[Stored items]
-- pv_equiv track=rewrite | github.com/MorElf7/search-engine | tokenization.py | isShortWord
-- ===== SOURCE A (Python) =====
-- vowels = "aeoiu"
--
-- def isShortWord(stem : str) -> bool:
--     flag = False
--     count = 0
--     for i in range(len(stem)):
--         if stem[i] in vowels:
--             flag = True
--         else:
--             if flag:
--                 count += 1
--             flag = False
--     return count == 1
-- ===== SOURCE B (Python) =====
-- from itertools import groupby
--
-- vowels = "aeoiu"
--
-- def isShortWord(stem: str) -> bool:
--     # Run-length compress the vowel/consonant pattern; a VC sequence is a
--     # vowel run that is followed by something, i.e. any vowel run except a
--     # trailing one.
--     keys = [k for k, _ in groupby(ch in vowels for ch in stem)]
--     runs = keys.count(True)
--     if keys and keys[-1]:
--         runs -= 1
--     return runs == 1
-- ===== Notes on version B (the rewrite author's own statement) =====
-- stated objective: idiomatic
-- what changed: Replaces A's per-character flag/counter state machine with run-length compression: groupby collapses the vowel/consonant pattern into runs, and the answer is whether the number of vowel runs, discounting a trailing vowel run, equals 1.
import Mathlib
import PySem

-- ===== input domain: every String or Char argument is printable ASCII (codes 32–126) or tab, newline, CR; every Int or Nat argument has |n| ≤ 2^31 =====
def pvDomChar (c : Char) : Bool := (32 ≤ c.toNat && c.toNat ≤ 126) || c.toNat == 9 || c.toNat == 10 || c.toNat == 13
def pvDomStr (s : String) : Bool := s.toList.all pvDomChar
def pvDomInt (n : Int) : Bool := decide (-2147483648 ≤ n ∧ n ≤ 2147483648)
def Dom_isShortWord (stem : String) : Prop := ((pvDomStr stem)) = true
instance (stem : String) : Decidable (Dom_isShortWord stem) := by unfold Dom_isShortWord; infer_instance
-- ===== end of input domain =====

-- B replaces A's flag/counter state machine with run-length compression: count vowel runs, discounting a trailing one (idiomatic; same cost).

-- vowels = "aeoiu"
def pvVowels : List Char := "aeoiu".toList

-- ===== PORT A =====
-- the loop body: state (flag, count), one character stem[i] per index
def isShortWordStep (st : Bool × Int) (c : Char) : Bool × Int :=
  if pvVowels.contains c then (true, st.2)
  else (false, if st.1 then st.2 + 1 else st.2)

def isShortWord (stem : String) : Bool :=
  let r := stem.toList.foldl isShortWordStep (false, 0)
  r.2 == 1

-- ===== PORT B =====
-- [k for k, _ in groupby(bs)] : the keys of the maximal runs = adjacent dedup
def dedupAdj : List Bool → List Bool
  | [] => []
  | [a] => [a]
  | a :: b :: rest => if a == b then dedupAdj (b :: rest) else a :: dedupAdj (b :: rest)

def isShortWord_alt (stem : String) : Bool :=
  let keys := dedupAdj (stem.toList.map (fun c => pvVowels.contains c))
  let runs : Int := (keys.count true : Int) - (if keys.getLast? = some true then 1 else 0)
  runs == 1

-- ===== PRECONDITION & SPEC =====
def Spec_isShortWord (stem : String) (out : Bool) : Prop := out = isShortWord_alt stem
instance (stem : String) (out : Bool) : Decidable (Spec_isShortWord stem out) := by unfold Spec_isShortWord; infer_instance

-- ===== CLAIM (what is proved, stated in full; the proofs are below) =====
def Claim_equal_isShortWord : Prop := ∀ (stem : String), Dom_isShortWord stem → Spec_isShortWord stem (isShortWord stem)

-- ===== LEMMAS AND PROOFS =====

-- number of true→false transitions in a Bool list
def transB : List Bool → Int
  | a :: b :: r => (if a && !b then 1 else 0) + transB (b :: r)
  | _ => 0

lemma isShortWord_foldl_snd (l : List Char) (flag : Bool) (count : Int) :
    (l.foldl isShortWordStep (flag, count)).2 =
      count + transB (flag :: l.map (pvVowels.contains ·)) := by
  induction l generalizing flag count with
  | nil => simp [transB]
  | cons c cs ih =>
    simp only [List.foldl_cons, List.map_cons, isShortWordStep]
    by_cases hv : c ∈ pvVowels
    · simp [hv, ih, transB]
    · cases flag <;> simp [hv, ih, transB] <;> omega

lemma dedupAdj_ne_nil (a : Bool) (l : List Bool) : dedupAdj (a :: l) ≠ [] := by
  induction l generalizing a with
  | nil => simp [dedupAdj]
  | cons b r ih =>
    simp only [dedupAdj]
    split
    · exact ih b
    · simp

lemma transB_eq_runs (l : List Bool) :
    transB l = ((dedupAdj l).count true : Int)
      - (if (dedupAdj l).getLast? = some true then 1 else 0) := by
  induction l with
  | nil => simp [transB, dedupAdj]
  | cons a l ih =>
    cases l with
    | nil => cases a <;> simp [transB, dedupAdj]
    | cons b r =>
      simp only [transB, dedupAdj]
      by_cases hab : a = b
      · subst hab
        simp [ih]
      · have hne : dedupAdj (b :: r) ≠ [] := dedupAdj_ne_nil b r
        have hb : (a == b) = false := by simpa using hab
        simp only [hb, Bool.false_eq_true, if_false]
        cases h : dedupAdj (b :: r) with
        | nil => exact absurd h hne
        | cons x xs =>
          simp only [List.count_cons, List.getLast?_cons_cons, h] at ih ⊢
          rw [ih]
          cases a <;> cases b <;> simp_all <;> omega

lemma transB_false_cons (l : List Bool) : transB (false :: l) = transB l := by
  cases l <;> simp [transB]

-- ===== VERDICT (by name: the statement is the Claim_ definition above) =====
theorem isShortWord_spec : Claim_equal_isShortWord := by
  intro stem _
  unfold Spec_isShortWord isShortWord isShortWord_alt
  simp only []
  rw [isShortWord_foldl_snd, transB_false_cons, transB_eq_runs]
  simp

WHAT IS EXPECTED.
Take the entries above and write them out again unchanged.

COMPLETED TASK.
-- pv_equiv track=rewrite | github.com/MorElf7/search-engine | tokenization.py | isShortWord
-- ===== SOURCE A (Python) =====
-- vowels = "aeoiu"
--
-- def isShortWord(stem : str) -> bool:
--     flag = False
--     count = 0
--     for i in range(len(stem)):
--         if stem[i] in vowels:
--             flag = True
--         else:
--             if flag:
--                 count += 1
--             flag = False
--     return count == 1
-- ===== SOURCE B (Python) =====
-- from itertools import groupby
--
-- vowels = "aeoiu"
--
-- def isShortWord(stem: str) -> bool:
--     # Run-length compress the vowel/consonant pattern; a VC sequence is a
--     # vowel run that is followed by something, i.e. any vowel run except a
--     # trailing one.
--     keys = [k for k, _ in groupby(ch in vowels for ch in stem)]
--     runs = keys.count(True)
--     if keys and keys[-1]:
--         runs -= 1
--     return runs == 1
-- ===== Notes on version B (the rewrite author's own statement) =====
-- stated objective: idiomatic
-- what changed: Replaces A's per-character flag/counter state machine with run-length compression: groupby collapses the vowel/consonant pattern into runs, and the answer is whether the number of vowel runs, discounting a trailing vowel run, equals 1.
import Mathlib
import PySem

-- ===== input domain: every String or Char argument is printable ASCII (codes 32–126) or tab, newline, CR; every Int or Nat argument has |n| ≤ 2^31 =====
def pvDomChar (c : Char) : Bool := (32 ≤ c.toNat && c.toNat ≤ 126) || c.toNat == 9 || c.toNat == 10 || c.toNat == 13
def pvDomStr (s : String) : Bool := s.toList.all pvDomChar
def pvDomInt (n : Int) : Bool := decide (-2147483648 ≤ n ∧ n ≤ 2147483648)
def Dom_isShortWord (stem : String) : Prop := ((pvDomStr stem)) = true
instance (stem : String) : Decidable (Dom_isShortWord stem) := by unfold Dom_isShortWord; infer_instance
-- ===== end of input domain =====

-- B replaces A's flag/counter state machine with run-length compression: count vowel runs, discounting a trailing one (idiomatic; same cost).

-- vowels = "aeoiu"
def pvVowels : List Char := "aeoiu".toList

-- ===== PORT A =====
-- the loop body: state (flag, count), one character stem[i] per index
def isShortWordStep (st : Bool × Int) (c : Char) : Bool × Int :=
  if pvVowels.contains c then (true, st.2)
  else (false, if st.1 then st.2 + 1 else st.2)

def isShortWord (stem : String) : Bool :=
  let r := stem.toList.foldl isShortWordStep (false, 0)
  r.2 == 1

-- ===== PORT B =====
-- [k for k, _ in groupby(bs)] : the keys of the maximal runs = adjacent dedup
def dedupAdj : List Bool → List Bool
  | [] => []
  | [a] => [a]
  | a :: b :: rest => if a == b then dedupAdj (b :: rest) else a :: dedupAdj (b :: rest)

def isShortWord_alt (stem : String) : Bool :=
  let keys := dedupAdj (stem.toList.map (fun c => pvVowels.contains c))
  let runs : Int := (keys.count true : Int) - (if keys.getLast? = some true then 1 else 0)
  runs == 1

-- ===== PRECONDITION & SPEC =====
def Spec_isShortWord (stem : String) (out : Bool) : Prop := out = isShortWord_alt stem
instance (stem : String) (out : Bool) : Decidable (Spec_isShortWord stem out) := by unfold Spec_isShortWord; infer_instance

-- ===== CLAIM (what is proved, stated in full; the proofs are below) =====
def Claim_equal_isShortWord : Prop := ∀ (stem : String), Dom_isShortWord stem → Spec_isShortWord stem (isShortWord stem)

-- ===== LEMMAS AND PROOFS =====

-- number of true→false transitions in a Bool list
def transB : List Bool → Int
  | a :: b :: r => (if a && !b then 1 else 0) + transB (b :: r)
  | _ => 0

lemma isShortWord_foldl_snd (l : List Char) (flag : Bool) (count : Int) :
    (l.foldl isShortWordStep (flag, count)).2 =
      count + transB (flag :: l.map (pvVowels.contains ·)) := by
  induction l generalizing flag count with
  | nil => simp [transB]
  | cons c cs ih =>
    simp only [List.foldl_cons, List.map_cons, isShortWordStep]
    by_cases hv : c ∈ pvVowels
    · simp [hv, ih, transB]
    · cases flag <;> simp [hv, ih, transB] <;> omega

lemma dedupAdj_ne_nil (a : Bool) (l : List Bool) : dedupAdj (a :: l) ≠ [] := by
  induction l generalizing a with
  | nil => simp [dedupAdj]
  | cons b r ih =>
    simp only [dedupAdj]
    split
    · exact ih b
    · simp

lemma transB_eq_runs (l : List Bool) :
    transB l = ((dedupAdj l).count true : Int)
      - (if (dedupAdj l).getLast? = some true then 1 else 0) := by
  induction l with
  | nil => simp [transB, dedupAdj]
  | cons a l ih =>
    cases l with
    | nil => cases a <;> simp [transB, dedupAdj]
    | cons b r =>
      simp only [transB, dedupAdj]
      by_cases hab : a = b
      · subst hab
        simp [ih]
      · have hne : dedupAdj (b :: r) ≠ [] := dedupAdj_ne_nil b r
        have hb : (a == b) = false := by simpa using hab
        simp only [hb, Bool.false_eq_true, if_false]
        cases h : dedupAdj (b :: r) with
        | nil => exact absurd h hne
        | cons x xs =>
          simp only [List.count_cons, List.getLast?_cons_cons, h] at ih ⊢
          rw [ih]
          cases a <;> cases b <;> simp_all <;> omega

lemma transB_false_cons (l : List Bool) : transB (false :: l) = transB l := by
  cases l <;> simp [transB]

-- ===== VERDICT (by name: the statement is the Claim_ definition above) =====
theorem isShortWord_spec : Claim_equal_isShortWord := by
  intro stem _
  unfold Spec_isShortWord isShortWord isShortWord_alt
  simp only []
  rw [isShortWord_foldl_snd, transB_false_cons, transB_eq_runs]
  simp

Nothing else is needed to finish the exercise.